-- pv_equiv track=rewrite | github.com/Koddulfsen/vibe-ai | agents/intelligent-task-agent.py | _find_missing_dependencies
-- ===== SOURCE A (Python) =====
-- from typing import Dict, List, Optional, Set, Tuple
--
-- def _find_missing_dependencies(task_text: str, existing_deps: Set[str]) -> List[str]:
--     """Find dependencies that should be installed but aren't"""
--     missing = []
--
--     # Check for barcode scanning
--     if any(word in task_text for word in ['barcode', 'scanner', 'camera']):
--         if not any(dep in existing_deps for dep in ['html5-qrcode', 'quagga']):
--             missing.append('html5-qrcode')
--
--     # Check for API client
--     if 'api' in task_text and not any(dep in existing_deps for dep in ['axios', 'fetch']):
--         missing.append('axios')
--
--     # Check for offline storage
--     if 'offline' in task_text or 'cache' in task_text:
--         if not any(dep in existing_deps for dep in ['dexie', 'idb']):
--             missing.append('dexie')
--
--     # Check for testing
--     if 'test' in task_text:
--         if '@testing-library/react' not in existing_deps:
--             missing.append('@testing-library/react')
--
--     return missing
-- ===== SOURCE B (Python) =====
-- # B: inverted-index approach — a flat keyword->package map marks triggered
-- # packages, one pass over existing_deps through a blocker->package index marks
-- # satisfied packages, and a canonical order list produces the result.
-- KEYWORD_PKG = [('barcode', 'html5-qrcode'), ('scanner', 'html5-qrcode'),
--                ('camera', 'html5-qrcode'), ('api', 'axios'),
--                ('offline', 'dexie'), ('cache', 'dexie'),
--                ('test', '@testing-library/react')]
-- BLOCKER_PKG = {'html5-qrcode': 'html5-qrcode', 'quagga': 'html5-qrcode',
--                'axios': 'axios', 'fetch': 'axios',
--                'dexie': 'dexie', 'idb': 'dexie',
--                '@testing-library/react': '@testing-library/react'}
-- ORDER = ['html5-qrcode', 'axios', 'dexie', '@testing-library/react']
--
--
-- def _triggered(task_text):
--     return {pkg for kw, pkg in KEYWORD_PKG if kw in task_text}
--
--
-- def _satisfied(existing_deps):
--     return {BLOCKER_PKG[d] for d in existing_deps if d in BLOCKER_PKG}
--
--
-- def _find_missing_dependencies(task_text, existing_deps):
--     """Find dependencies that should be installed but aren't."""
--     t = _triggered(task_text)
--     s = _satisfied(existing_deps)
--     return [p for p in ORDER if p in t and p not in s]
-- ===== Notes on version B (the rewrite author's own statement) =====
-- stated objective: alternative
-- what changed: Instead of four hard-coded branch blocks each scanning its blockers, B builds a triggered-package set from a flat keyword->package map, marks satisfied packages in one pass over existing_deps through a blocker->package index, and emits the canonical package order filtered by triggered-and-not-satisfied.
import Mathlib
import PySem

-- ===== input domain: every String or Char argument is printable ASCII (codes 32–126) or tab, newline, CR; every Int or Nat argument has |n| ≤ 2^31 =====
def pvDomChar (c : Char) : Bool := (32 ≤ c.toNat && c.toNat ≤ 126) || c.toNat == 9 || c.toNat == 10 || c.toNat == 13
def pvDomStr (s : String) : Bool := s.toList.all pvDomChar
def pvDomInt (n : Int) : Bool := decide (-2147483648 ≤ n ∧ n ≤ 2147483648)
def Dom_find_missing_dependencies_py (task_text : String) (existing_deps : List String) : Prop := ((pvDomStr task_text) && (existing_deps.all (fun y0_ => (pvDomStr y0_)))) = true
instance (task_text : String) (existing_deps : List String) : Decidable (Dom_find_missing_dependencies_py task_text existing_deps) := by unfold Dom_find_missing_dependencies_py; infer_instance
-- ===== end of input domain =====

-- B replaces A's four hard-coded branch blocks by an inverted-index pipeline (keyword->package
-- map, one pass over existing_deps through a blocker->package index, canonical order filter);
-- objective: alternative structure, same cost.

-- ===== PORT A =====
-- Literal port of A: four hard-coded if-blocks appending to `missing` in order.
def find_missing_dependencies_py (task_text : String) (existing_deps : List String) : List String :=
  let missing : List String := []
  let missing := if (["barcode", "scanner", "camera"].any (fun w => PySem.Str.isIn w task_text)) then
      (if !(["html5-qrcode", "quagga"].any (fun d => existing_deps.contains d)) then
        missing ++ ["html5-qrcode"] else missing)
    else missing
  let missing := if PySem.Str.isIn "api" task_text
      && !(["axios", "fetch"].any (fun d => existing_deps.contains d)) then
      missing ++ ["axios"] else missing
  let missing := if (PySem.Str.isIn "offline" task_text || PySem.Str.isIn "cache" task_text) then
      (if !(["dexie", "idb"].any (fun d => existing_deps.contains d)) then
        missing ++ ["dexie"] else missing)
    else missing
  let missing := if PySem.Str.isIn "test" task_text then
      (if !(existing_deps.contains "@testing-library/react") then
        missing ++ ["@testing-library/react"] else missing)
    else missing
  missing

-- ===== PORT B =====
-- B: keyword->package flat map, blocker->package index, canonical order list.
def pvKeywordPkg : List (String × String) :=
  [("barcode", "html5-qrcode"), ("scanner", "html5-qrcode"), ("camera", "html5-qrcode"),
   ("api", "axios"), ("offline", "dexie"), ("cache", "dexie"),
   ("test", "@testing-library/react")]

def pvBlockerPkg : PySem.Dict String String :=
  PySem.Dict.ofList
    [("html5-qrcode", "html5-qrcode"), ("quagga", "html5-qrcode"),
     ("axios", "axios"), ("fetch", "axios"),
     ("dexie", "dexie"), ("idb", "dexie"),
     ("@testing-library/react", "@testing-library/react")]

def pvOrder : List String := ["html5-qrcode", "axios", "dexie", "@testing-library/react"]

-- {pkg for kw, pkg in KEYWORD_PKG if kw in task_text}
def pvTriggered (task_text : String) : PySem.Set String :=
  PySem.Set.ofList ((pvKeywordPkg.filter (fun kv => PySem.Str.isIn kv.1 task_text)).map Prod.snd)

-- {BLOCKER_PKG[d] for d in existing_deps if d in BLOCKER_PKG}
def pvSatisfied (existing_deps : List String) : PySem.Set String :=
  PySem.Set.ofList (existing_deps.filterMap (fun d => PySem.Dict.get? pvBlockerPkg d))

def find_missing_dependencies_py_alt (task_text : String) (existing_deps : List String) : List String :=
  let t := pvTriggered task_text
  let s := pvSatisfied existing_deps
  pvOrder.filter (fun p => PySem.Set.contains t p && !(PySem.Set.contains s p))

-- ===== PRECONDITION & SPEC =====
def Spec_find_missing_dependencies_py (task_text : String) (existing_deps : List String) (out : List String) : Prop := out = find_missing_dependencies_py_alt task_text existing_deps
instance (task_text : String) (existing_deps : List String) (out : List String) : Decidable (Spec_find_missing_dependencies_py task_text existing_deps out) := by unfold Spec_find_missing_dependencies_py; infer_instance

-- ===== CLAIM (what is proved, stated in full; the proofs are below) =====
def Claim_equal_find_missing_dependencies_py : Prop := ∀ (task_text : String) (existing_deps : List String), Dom_find_missing_dependencies_py task_text existing_deps → Spec_find_missing_dependencies_py task_text existing_deps (find_missing_dependencies_py task_text existing_deps)

-- ===== LEMMAS AND PROOFS =====
theorem pv_trig (t : String) (p : String) :
    PySem.Set.contains (pvTriggered t) p
      = (pvKeywordPkg.any (fun kv => kv.2 == p && PySem.Str.isIn kv.1 t)) := by
  rw [Bool.eq_iff_iff]
  simp [pvTriggered, PySem.Set.mem_ofList, List.mem_filter, List.any_eq_true]

theorem pv_sat (deps : List String) (p : String) :
    PySem.Set.contains (pvSatisfied deps) p
      = (deps.any (fun d => PySem.Dict.get? pvBlockerPkg d == some p)) := by
  rw [Bool.eq_iff_iff]
  simp [pvSatisfied, PySem.Set.mem_ofList, List.mem_filterMap, List.any_eq_true]

theorem pvBlockerPkg_eq : pvBlockerPkg = PySem.Dict.mk
    [("html5-qrcode", "html5-qrcode"), ("quagga", "html5-qrcode"),
     ("axios", "axios"), ("fetch", "axios"),
     ("dexie", "dexie"), ("idb", "dexie"),
     ("@testing-library/react", "@testing-library/react")] := by decide

theorem pv_get_qr (d : String) :
    (PySem.Dict.get? pvBlockerPkg d == some "html5-qrcode")
      = (d == "html5-qrcode" || d == "quagga") := by
  rw [pvBlockerPkg_eq]
  simp only [PySem.Dict.get?_mk_cons]
  split_ifs <;> simp_all [PySem.Dict.get?] <;>
    first
      | (subst_vars; decide)
      | exact ⟨fun h => by simp_all, fun h => by simp_all⟩

theorem pv_get_ax (d : String) :
    (PySem.Dict.get? pvBlockerPkg d == some "axios")
      = (d == "axios" || d == "fetch") := by
  rw [pvBlockerPkg_eq]
  simp only [PySem.Dict.get?_mk_cons]
  split_ifs <;> simp_all [PySem.Dict.get?] <;>
    first
      | (subst_vars; decide)
      | exact ⟨fun h => by simp_all, fun h => by simp_all⟩

theorem pv_get_dx (d : String) :
    (PySem.Dict.get? pvBlockerPkg d == some "dexie")
      = (d == "dexie" || d == "idb") := by
  rw [pvBlockerPkg_eq]
  simp only [PySem.Dict.get?_mk_cons]
  split_ifs <;> simp_all [PySem.Dict.get?] <;>
    first
      | (subst_vars; decide)
      | exact ⟨fun h => by simp_all, fun h => by simp_all⟩

theorem pv_get_ts (d : String) :
    (PySem.Dict.get? pvBlockerPkg d == some "@testing-library/react")
      = (d == "@testing-library/react") := by
  rw [pvBlockerPkg_eq]
  simp only [PySem.Dict.get?_mk_cons]
  split_ifs <;> simp_all [PySem.Dict.get?] <;>
    first
      | (subst_vars; decide)
      | exact fun h => by simp_all

theorem any_or2 (deps : List String) (a b : String) :
    deps.any (fun d => d == a || d == b) = (deps.contains a || deps.contains b) := by
  rw [Bool.eq_iff_iff]
  simp [List.any_eq_true]
  constructor
  · rintro ⟨x, hx, h | h⟩ <;> [left; right] <;> exact h ▸ hx
  · rintro (h | h) <;> exact ⟨_, h, by simp⟩

theorem any_one (deps : List String) (a : String) :
    deps.any (fun d => d == a) = deps.contains a := by
  rw [Bool.eq_iff_iff]
  simp [List.any_eq_true]

-- ===== VERDICT (by name: the statement is the Claim_ definition above) =====
theorem find_missing_dependencies_py_spec : Claim_equal_find_missing_dependencies_py := by
  intro t deps _
  unfold Spec_find_missing_dependencies_py find_missing_dependencies_py find_missing_dependencies_py_alt
  simp only [pv_trig, pv_sat, pvOrder, pvKeywordPkg, List.filter_cons, List.filter_nil,
    List.any_cons, List.any_nil, pv_get_qr, pv_get_ax, pv_get_dx, pv_get_ts]
  simp only [beq_self_eq_true, Bool.true_and, Bool.false_and, Bool.or_false, Bool.false_or,
    String.reduceBEq, any_or2, any_one]
  cases h1 : (PySem.Str.isIn "barcode" t || (PySem.Str.isIn "scanner" t || PySem.Str.isIn "camera" t)) <;>
  cases h2 : (deps.contains "html5-qrcode" || deps.contains "quagga") <;>
  cases h3 : PySem.Str.isIn "api" t <;>
  cases h4 : (deps.contains "axios" || deps.contains "fetch") <;>
  cases h5 : (PySem.Str.isIn "offline" t || PySem.Str.isIn "cache" t) <;>
  cases h6 : (deps.contains "dexie" || deps.contains "idb") <;>
  cases h7 : PySem.Str.isIn "test" t <;>
  cases h8 : deps.contains "@testing-library/react" <;>
  simp_all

--*--

— WORK REQUIRED —
In the records above, find the line containing "cases h3 : PySem.Str.isIn" and print it and every later line exactly, through the last one.

— ANSWER TO THE EXERCISE —
  cases h3 : PySem.Str.isIn "api" t <;>
  cases h4 : (deps.contains "axios" || deps.contains "fetch") <;>
  cases h5 : (PySem.Str.isIn "offline" t || PySem.Str.isIn "cache" t) <;>
  cases h6 : (deps.contains "dexie" || deps.contains "idb") <;>
  cases h7 : PySem.Str.isIn "test" t <;>
  cases h8 : deps.contains "@testing-library/react" <;>
  simp_all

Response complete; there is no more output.